# What to work on
Filter these entries down to the lines that hold the word "hcard", and show each of them.

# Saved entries
···
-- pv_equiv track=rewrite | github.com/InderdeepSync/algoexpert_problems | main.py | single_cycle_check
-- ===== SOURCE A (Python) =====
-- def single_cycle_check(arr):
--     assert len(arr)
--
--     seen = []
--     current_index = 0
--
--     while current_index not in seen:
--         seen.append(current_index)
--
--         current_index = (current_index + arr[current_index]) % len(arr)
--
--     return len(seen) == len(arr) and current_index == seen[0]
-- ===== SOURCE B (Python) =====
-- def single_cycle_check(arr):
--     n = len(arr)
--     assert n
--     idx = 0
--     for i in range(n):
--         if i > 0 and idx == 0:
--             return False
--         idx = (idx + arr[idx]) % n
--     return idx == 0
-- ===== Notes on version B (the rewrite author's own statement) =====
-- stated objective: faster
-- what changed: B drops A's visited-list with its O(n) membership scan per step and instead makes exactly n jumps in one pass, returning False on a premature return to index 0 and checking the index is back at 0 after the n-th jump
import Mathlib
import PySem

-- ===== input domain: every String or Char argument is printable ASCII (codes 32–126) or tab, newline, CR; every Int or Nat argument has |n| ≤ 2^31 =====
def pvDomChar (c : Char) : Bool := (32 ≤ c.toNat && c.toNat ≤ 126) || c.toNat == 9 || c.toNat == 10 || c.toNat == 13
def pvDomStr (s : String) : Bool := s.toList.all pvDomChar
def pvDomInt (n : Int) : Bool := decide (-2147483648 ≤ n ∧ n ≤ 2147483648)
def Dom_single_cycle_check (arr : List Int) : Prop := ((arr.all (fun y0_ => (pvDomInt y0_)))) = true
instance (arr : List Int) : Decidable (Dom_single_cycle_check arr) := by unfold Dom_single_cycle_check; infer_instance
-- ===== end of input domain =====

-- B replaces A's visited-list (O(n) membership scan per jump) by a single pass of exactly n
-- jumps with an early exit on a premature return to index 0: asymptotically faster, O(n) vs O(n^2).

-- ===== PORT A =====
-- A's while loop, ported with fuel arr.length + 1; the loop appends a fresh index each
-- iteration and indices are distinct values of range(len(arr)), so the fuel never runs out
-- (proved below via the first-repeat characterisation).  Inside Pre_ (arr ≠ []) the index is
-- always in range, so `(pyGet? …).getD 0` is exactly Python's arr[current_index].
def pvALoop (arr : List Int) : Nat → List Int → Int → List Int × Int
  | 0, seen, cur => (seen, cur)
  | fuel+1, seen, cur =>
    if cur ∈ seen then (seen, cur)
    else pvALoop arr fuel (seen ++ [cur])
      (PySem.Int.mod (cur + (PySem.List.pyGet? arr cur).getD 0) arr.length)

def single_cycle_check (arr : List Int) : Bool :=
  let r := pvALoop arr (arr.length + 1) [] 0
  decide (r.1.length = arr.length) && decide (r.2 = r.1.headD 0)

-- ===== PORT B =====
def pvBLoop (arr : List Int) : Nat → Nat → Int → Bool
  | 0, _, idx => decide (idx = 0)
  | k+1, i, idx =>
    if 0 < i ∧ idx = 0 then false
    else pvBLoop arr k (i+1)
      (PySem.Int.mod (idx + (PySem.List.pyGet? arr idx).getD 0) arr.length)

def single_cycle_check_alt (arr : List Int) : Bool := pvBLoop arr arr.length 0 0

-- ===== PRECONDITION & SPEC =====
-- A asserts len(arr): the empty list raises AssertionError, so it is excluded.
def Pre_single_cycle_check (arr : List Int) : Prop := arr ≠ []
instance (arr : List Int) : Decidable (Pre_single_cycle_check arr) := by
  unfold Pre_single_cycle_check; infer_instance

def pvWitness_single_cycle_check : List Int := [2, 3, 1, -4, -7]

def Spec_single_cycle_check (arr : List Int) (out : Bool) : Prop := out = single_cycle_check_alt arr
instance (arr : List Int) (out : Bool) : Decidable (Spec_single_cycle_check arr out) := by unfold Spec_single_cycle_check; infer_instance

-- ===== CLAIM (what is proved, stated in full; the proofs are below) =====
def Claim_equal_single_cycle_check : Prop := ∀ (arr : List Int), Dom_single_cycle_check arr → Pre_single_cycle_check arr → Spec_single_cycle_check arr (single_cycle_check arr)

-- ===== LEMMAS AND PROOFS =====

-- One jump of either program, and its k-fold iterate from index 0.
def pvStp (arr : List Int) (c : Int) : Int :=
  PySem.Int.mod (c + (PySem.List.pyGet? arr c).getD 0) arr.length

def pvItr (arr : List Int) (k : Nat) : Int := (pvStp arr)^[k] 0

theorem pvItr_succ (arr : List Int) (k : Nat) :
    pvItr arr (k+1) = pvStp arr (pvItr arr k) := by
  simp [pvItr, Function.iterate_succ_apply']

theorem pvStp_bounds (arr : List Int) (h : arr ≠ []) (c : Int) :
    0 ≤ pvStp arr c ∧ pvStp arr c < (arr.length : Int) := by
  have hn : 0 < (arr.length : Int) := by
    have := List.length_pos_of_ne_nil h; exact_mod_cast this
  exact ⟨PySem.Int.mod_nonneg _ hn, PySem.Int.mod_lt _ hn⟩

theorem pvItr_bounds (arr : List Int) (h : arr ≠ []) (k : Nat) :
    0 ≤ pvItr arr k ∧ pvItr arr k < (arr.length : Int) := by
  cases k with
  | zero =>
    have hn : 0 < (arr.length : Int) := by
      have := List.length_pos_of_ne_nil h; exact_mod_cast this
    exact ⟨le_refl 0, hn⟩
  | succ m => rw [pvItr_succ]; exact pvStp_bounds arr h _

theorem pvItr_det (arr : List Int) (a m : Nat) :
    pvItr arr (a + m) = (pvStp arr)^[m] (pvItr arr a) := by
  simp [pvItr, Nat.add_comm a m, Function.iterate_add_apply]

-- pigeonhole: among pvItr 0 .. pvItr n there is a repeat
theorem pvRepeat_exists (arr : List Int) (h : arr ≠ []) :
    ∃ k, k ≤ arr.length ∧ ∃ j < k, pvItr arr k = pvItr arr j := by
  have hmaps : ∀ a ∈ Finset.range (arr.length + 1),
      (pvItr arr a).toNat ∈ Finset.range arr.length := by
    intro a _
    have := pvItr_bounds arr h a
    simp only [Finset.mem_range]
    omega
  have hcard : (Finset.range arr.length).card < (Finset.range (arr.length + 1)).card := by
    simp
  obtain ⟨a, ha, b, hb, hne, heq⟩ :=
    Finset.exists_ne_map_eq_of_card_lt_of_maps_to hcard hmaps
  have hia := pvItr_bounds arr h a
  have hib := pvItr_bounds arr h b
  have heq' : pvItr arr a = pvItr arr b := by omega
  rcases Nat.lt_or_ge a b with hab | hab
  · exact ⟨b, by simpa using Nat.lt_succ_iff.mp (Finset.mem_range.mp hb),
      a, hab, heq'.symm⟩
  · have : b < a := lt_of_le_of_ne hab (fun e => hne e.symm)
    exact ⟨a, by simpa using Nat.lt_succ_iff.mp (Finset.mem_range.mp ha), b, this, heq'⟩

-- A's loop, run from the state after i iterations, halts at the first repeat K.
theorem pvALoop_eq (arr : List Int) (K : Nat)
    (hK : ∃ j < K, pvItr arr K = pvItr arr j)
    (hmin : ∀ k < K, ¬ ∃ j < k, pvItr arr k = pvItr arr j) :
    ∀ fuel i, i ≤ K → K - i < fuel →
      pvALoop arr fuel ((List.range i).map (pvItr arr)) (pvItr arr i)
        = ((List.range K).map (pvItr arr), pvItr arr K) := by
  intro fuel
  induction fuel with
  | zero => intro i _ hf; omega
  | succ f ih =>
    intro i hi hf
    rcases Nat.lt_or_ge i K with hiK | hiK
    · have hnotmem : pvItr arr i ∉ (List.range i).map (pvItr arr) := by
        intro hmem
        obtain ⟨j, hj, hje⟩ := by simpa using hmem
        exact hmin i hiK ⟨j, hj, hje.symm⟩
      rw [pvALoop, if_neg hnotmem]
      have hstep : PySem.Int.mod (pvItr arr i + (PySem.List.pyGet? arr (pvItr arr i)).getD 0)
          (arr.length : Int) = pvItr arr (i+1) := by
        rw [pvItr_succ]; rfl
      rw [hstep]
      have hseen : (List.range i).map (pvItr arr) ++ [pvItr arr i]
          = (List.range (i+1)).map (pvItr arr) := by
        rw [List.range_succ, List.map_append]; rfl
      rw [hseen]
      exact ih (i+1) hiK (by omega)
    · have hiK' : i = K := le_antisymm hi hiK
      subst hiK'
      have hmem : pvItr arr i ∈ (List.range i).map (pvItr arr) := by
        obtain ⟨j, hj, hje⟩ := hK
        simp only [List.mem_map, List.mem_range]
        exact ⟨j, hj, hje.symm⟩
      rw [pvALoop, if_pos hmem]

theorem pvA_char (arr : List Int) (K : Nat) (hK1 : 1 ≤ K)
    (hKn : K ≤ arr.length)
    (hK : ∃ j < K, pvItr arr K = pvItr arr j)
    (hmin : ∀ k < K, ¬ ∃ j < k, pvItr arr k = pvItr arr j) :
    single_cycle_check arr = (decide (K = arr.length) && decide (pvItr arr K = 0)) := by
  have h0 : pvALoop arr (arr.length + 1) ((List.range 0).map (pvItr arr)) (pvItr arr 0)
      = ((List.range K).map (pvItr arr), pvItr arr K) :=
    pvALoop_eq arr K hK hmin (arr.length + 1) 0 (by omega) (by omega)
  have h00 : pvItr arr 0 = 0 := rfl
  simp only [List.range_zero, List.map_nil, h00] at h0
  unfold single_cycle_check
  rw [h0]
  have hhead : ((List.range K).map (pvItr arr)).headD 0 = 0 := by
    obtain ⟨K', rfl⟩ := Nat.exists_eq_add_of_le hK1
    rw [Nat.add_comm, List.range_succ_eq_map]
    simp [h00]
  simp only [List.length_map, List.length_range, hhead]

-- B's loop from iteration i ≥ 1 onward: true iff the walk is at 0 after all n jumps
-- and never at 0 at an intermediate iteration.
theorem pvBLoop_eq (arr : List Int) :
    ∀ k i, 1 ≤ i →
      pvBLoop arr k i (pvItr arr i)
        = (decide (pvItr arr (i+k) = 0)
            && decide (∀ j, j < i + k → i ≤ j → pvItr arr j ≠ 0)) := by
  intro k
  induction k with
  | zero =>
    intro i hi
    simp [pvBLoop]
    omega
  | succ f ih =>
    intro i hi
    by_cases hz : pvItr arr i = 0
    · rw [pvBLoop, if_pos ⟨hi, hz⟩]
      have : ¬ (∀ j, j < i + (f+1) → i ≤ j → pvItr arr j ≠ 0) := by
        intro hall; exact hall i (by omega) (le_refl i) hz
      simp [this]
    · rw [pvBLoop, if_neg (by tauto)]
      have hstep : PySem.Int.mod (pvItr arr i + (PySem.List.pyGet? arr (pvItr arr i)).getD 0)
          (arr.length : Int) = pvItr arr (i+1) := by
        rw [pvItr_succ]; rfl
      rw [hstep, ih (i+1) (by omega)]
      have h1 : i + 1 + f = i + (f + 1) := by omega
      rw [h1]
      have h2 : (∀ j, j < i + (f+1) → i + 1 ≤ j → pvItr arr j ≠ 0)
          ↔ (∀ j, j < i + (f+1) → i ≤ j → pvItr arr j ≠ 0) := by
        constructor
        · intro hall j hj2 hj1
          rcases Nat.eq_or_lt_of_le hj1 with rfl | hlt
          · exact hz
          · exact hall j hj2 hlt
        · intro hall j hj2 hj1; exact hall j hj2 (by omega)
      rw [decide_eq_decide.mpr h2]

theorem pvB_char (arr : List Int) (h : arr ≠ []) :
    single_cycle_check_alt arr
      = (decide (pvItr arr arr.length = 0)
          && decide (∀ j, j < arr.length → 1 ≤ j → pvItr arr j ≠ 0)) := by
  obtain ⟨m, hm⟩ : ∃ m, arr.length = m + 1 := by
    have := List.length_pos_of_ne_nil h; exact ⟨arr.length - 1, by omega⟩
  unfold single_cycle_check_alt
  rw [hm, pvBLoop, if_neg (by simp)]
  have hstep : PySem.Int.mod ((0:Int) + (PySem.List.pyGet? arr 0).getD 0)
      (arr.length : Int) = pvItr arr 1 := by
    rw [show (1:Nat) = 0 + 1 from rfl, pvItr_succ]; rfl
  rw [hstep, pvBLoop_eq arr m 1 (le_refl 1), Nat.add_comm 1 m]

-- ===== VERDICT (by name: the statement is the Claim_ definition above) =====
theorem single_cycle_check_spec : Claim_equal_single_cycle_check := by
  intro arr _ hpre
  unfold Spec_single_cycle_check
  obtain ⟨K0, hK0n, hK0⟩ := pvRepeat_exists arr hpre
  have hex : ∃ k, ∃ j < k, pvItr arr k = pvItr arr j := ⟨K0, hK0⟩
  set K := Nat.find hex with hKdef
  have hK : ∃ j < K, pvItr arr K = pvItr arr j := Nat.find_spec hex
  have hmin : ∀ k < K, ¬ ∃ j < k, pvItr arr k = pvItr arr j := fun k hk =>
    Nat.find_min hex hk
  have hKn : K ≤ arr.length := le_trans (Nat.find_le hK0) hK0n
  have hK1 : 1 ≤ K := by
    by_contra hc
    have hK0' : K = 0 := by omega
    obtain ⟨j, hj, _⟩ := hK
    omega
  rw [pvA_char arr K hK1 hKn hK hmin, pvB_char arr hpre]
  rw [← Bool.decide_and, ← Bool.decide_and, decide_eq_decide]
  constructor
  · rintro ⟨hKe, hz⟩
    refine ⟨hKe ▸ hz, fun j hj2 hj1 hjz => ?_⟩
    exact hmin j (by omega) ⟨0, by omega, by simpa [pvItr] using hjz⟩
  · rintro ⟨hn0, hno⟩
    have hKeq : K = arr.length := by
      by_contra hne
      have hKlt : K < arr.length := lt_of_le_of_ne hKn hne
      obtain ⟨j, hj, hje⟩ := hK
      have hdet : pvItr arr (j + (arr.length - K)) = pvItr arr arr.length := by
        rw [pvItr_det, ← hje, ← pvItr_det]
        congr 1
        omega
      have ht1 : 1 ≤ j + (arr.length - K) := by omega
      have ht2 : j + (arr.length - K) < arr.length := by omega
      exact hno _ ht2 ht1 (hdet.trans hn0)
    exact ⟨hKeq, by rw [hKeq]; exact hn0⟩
···
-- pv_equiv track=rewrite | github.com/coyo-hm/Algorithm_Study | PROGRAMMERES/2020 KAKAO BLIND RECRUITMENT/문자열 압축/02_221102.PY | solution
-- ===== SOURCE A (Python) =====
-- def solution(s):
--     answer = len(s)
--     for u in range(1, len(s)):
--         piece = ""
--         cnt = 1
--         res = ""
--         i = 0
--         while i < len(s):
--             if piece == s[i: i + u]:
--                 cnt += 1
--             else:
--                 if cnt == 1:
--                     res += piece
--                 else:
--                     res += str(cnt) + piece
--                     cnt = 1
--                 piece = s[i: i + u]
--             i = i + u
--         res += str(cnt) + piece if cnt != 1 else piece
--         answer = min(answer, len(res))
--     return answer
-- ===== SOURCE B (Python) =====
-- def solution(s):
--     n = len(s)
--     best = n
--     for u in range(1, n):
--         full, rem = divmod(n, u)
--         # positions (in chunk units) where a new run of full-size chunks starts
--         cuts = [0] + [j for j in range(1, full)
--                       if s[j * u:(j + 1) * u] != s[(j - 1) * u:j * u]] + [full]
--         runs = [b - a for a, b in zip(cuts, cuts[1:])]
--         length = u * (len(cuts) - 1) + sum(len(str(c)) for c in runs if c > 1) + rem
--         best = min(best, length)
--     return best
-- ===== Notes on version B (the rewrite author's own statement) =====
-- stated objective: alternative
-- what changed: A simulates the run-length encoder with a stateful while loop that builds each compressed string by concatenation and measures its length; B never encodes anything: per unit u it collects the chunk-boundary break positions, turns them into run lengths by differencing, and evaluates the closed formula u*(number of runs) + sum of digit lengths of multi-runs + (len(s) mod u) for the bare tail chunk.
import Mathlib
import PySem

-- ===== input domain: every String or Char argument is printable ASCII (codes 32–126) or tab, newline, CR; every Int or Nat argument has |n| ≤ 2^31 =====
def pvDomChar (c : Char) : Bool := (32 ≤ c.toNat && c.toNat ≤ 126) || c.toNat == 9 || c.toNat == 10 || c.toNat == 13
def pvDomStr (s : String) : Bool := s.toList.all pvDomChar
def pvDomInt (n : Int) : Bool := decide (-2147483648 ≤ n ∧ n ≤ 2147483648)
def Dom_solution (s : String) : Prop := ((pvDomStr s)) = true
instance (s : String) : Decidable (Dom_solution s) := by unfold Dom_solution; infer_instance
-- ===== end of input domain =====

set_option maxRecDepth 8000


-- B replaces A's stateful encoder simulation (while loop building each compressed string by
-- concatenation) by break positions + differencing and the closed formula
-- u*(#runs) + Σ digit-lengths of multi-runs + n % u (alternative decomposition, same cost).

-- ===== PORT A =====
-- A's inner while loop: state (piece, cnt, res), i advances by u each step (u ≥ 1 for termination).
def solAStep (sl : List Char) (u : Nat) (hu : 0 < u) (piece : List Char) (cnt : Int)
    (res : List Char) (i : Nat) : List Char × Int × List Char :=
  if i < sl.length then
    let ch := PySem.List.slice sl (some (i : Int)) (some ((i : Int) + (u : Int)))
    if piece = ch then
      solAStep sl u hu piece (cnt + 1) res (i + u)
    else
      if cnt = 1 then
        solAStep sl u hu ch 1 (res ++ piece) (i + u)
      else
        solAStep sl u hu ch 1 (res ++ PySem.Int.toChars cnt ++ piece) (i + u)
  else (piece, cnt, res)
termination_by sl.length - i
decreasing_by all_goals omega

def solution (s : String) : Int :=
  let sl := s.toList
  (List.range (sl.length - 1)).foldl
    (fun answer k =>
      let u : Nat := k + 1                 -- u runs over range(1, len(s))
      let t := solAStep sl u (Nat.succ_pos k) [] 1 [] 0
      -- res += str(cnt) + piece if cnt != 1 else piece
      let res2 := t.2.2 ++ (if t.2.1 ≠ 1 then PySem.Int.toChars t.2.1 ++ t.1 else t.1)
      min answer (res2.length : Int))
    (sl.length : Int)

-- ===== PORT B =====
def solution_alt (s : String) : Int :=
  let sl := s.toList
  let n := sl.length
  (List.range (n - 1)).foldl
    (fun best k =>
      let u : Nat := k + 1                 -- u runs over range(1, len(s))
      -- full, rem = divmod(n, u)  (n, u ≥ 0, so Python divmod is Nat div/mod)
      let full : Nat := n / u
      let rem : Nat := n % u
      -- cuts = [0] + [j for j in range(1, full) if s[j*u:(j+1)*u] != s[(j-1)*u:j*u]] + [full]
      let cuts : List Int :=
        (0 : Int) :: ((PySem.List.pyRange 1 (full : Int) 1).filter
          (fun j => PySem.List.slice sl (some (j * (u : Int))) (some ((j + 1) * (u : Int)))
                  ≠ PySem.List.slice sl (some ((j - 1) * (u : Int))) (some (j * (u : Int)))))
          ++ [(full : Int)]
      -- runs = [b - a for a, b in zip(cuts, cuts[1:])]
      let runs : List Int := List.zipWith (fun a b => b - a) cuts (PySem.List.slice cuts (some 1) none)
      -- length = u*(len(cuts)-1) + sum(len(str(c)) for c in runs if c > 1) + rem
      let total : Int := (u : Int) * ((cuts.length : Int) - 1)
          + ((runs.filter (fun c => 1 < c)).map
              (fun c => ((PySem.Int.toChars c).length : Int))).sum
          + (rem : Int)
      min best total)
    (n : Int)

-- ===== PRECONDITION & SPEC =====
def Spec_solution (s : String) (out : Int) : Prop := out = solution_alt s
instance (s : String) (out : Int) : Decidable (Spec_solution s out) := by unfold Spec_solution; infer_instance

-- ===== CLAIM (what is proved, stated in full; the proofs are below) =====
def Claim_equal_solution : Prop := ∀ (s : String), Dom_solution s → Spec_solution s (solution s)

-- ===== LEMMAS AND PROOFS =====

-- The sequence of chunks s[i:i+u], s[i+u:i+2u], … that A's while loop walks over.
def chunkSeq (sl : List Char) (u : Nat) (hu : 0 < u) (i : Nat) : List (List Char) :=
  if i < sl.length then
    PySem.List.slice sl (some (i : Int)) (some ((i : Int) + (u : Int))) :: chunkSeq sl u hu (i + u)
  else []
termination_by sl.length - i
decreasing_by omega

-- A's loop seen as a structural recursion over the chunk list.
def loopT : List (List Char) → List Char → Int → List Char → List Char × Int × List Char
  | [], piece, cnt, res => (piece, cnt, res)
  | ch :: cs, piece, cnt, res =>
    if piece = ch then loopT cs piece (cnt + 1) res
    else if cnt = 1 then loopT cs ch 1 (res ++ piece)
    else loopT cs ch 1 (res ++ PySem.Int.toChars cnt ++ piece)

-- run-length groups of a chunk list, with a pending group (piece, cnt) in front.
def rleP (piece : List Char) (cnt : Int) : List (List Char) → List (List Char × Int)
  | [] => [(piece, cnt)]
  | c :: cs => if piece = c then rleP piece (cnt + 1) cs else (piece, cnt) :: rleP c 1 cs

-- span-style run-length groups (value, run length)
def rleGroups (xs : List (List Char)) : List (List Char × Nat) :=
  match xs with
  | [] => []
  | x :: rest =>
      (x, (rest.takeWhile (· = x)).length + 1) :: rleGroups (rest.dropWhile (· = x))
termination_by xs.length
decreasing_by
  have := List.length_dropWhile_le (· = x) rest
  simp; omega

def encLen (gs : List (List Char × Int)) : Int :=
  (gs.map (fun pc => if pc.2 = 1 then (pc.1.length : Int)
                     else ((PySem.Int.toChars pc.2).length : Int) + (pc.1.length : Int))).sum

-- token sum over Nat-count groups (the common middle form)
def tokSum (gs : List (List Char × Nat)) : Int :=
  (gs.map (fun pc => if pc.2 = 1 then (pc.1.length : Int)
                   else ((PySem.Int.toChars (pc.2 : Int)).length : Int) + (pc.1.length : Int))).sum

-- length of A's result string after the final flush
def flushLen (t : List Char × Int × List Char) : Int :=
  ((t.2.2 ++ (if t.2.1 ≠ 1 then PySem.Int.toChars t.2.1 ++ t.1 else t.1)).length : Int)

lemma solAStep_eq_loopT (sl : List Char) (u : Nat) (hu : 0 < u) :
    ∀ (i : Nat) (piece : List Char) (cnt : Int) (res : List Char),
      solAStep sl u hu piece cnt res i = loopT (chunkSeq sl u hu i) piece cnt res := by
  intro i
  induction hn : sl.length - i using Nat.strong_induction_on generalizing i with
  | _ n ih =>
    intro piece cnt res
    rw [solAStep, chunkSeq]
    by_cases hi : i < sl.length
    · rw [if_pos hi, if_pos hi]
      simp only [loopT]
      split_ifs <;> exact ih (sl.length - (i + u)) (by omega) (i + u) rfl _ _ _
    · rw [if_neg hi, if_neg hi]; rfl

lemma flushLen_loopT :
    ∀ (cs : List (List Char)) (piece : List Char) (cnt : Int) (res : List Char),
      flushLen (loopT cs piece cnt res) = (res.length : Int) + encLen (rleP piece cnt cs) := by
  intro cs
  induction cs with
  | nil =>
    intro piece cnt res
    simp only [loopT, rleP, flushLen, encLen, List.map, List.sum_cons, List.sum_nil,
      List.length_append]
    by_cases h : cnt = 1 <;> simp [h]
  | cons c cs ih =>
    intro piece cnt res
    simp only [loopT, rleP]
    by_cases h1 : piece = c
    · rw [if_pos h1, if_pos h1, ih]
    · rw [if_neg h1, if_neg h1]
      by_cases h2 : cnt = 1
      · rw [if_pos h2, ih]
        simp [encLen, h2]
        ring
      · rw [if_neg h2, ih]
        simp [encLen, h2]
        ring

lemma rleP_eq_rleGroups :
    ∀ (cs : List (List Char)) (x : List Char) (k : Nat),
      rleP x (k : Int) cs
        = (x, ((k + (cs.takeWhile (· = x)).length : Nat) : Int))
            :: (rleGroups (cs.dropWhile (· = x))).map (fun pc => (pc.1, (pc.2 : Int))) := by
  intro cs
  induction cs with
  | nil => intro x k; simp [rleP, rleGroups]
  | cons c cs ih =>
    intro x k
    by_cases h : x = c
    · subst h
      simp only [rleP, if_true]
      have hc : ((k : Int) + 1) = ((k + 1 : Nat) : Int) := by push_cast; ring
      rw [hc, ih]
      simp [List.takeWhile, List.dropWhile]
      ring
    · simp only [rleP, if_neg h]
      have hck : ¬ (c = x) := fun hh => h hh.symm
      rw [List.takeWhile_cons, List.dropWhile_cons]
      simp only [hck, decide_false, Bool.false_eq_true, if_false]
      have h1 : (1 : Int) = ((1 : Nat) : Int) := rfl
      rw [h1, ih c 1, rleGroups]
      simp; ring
···
# Response below
  have hcard : (Finset.range arr.length).card < (Finset.range (arr.length + 1)).card := by
    Finset.exists_ne_map_eq_of_card_lt_of_maps_to hcard hmaps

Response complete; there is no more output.